(Excerpted records)
-- pv_equiv track=rewrite | github.com/bytedance/FermiNet_with_ECP | ferminet_ecp/integral/quadrature.py | expand_sign
-- ===== SOURCE A (Python) =====
-- def expand_sign(l):
--     """
--      expand the set with signs,
--      example: [a,b,c] => [+/- a, +/- b, +/- c]
--
--     """
--     if len(l) == 1:
--         res = [[l[0]]]
--         if l[0] != 0:
--             res = res + [[-l[0]]]
--         return res
--     rests = expand_sign(l[1:])
--
--     res = [[l[0]] + s for s in rests]
--     if l[0] != 0:
--         res += [[-l[0]] + s for s in rests]
--     return res
-- ===== SOURCE B (Python) =====
-- def expand_sign(l):
--     # Fold right-to-left: build all sign combinations with an accumulator,
--     # positive branch listed before negative, zeros contribute one choice.
--     res = [[]]
--     for x in reversed(l):
--         if x == 0:
--             res = [[x] + s for s in res]
--         else:
--             res = [[x] + s for s in res] + [[-x] + s for s in res]
--     return res
-- ===== Notes on version B (the rewrite author's own statement) =====
-- stated objective: simpler
-- what changed: Replaces the tail recursion (with a special-cased length-1 base) by a single right-to-left fold over an accumulator seeded with [[]].
-- outside the precondition, e.g. on expand_sign([]): A raises RecursionError, B returns [[]]
import Mathlib
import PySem

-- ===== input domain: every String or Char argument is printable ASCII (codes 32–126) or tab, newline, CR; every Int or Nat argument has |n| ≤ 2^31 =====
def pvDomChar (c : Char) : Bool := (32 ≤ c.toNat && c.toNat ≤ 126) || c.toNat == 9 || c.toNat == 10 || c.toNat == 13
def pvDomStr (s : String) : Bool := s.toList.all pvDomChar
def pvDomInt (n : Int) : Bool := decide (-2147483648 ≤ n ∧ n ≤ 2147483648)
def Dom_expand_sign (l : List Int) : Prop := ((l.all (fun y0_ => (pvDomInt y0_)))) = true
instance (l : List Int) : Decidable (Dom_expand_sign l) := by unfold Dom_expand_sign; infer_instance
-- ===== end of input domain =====

-- B replaces A's tail recursion by a right-to-left fold over an accumulator (simpler decomposition, same cost);
-- the empty list, on which A recurses forever, is excluded by Pre_.
-- ===== PORT A =====
-- Literal port of A's recursion: len==1 base case, recurse on the tail.
def expand_sign (l : List Int) : List (List Int) :=
  match l with
  | [] => []  -- Python diverges (infinite recursion) here; excluded by Pre_
  | [x] =>
      let res := [[x]]
      if x ≠ 0 then res ++ [[-x]] else res
  | x :: rest =>
      let rests := expand_sign rest
      let res := rests.map (fun s => x :: s)
      if x ≠ 0 then res ++ rests.map (fun s => -x :: s) else res

-- ===== PORT B =====
-- B: right-to-left fold over an accumulator seeded with [[]].
def expand_sign_alt (l : List Int) : List (List Int) :=
  l.foldr
    (fun x res =>
      if x == 0 then res.map (fun s => x :: s)
      else res.map (fun s => x :: s) ++ res.map (fun s => -x :: s))
    [[]]

-- ===== PRECONDITION & SPEC =====
-- Pre_ excludes the empty list, on which Python A recurses forever (RecursionError).
def Pre_expand_sign (l : List Int) : Prop := l ≠ []
instance (l : List Int) : Decidable (Pre_expand_sign l) := by unfold Pre_expand_sign; infer_instance
def pvWitness_expand_sign : List Int := [1, 0, -2]
def Spec_expand_sign (l : List Int) (out : List (List Int)) : Prop := out = expand_sign_alt l
instance (l : List Int) (out : List (List Int)) : Decidable (Spec_expand_sign l out) := by unfold Spec_expand_sign; infer_instance

-- ===== CLAIM (what is proved, stated in full; the proofs are below) =====
def Claim_equal_expand_sign : Prop := ∀ (l : List Int), Dom_expand_sign l → Pre_expand_sign l → Spec_expand_sign l (expand_sign l)

-- ===== LEMMAS AND PROOFS =====
theorem expand_sign_eq_alt (l : List Int) (h : l ≠ []) :
    expand_sign l = expand_sign_alt l := by
  induction l with
  | nil => exact absurd rfl h
  | cons x rest ih =>
    cases rest with
    | nil =>
      simp only [expand_sign, expand_sign_alt, List.foldr]
      by_cases hx : x = 0 <;> simp [hx]
    | cons y t =>
      have ih' := ih (by simp)
      simp only [expand_sign, expand_sign_alt, List.foldr] at ih' ⊢
      rw [ih']
      by_cases hx : x = 0 <;> simp [hx]

-- ===== VERDICT (by name: the statement is the Claim_ definition above) =====
theorem expand_sign_spec : Claim_equal_expand_sign := by
  intro l _ hpre
  exact expand_sign_eq_alt l hpre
(End Excerpted records)
=== Your objective ===
Check each line of the entries above for the string "empty", and return those that contain it.

=== The answer ===
-- the empty list, on which A recurses forever, is excluded by Pre_.
-- Pre_ excludes the empty list, on which Python A recurses forever (RecursionError).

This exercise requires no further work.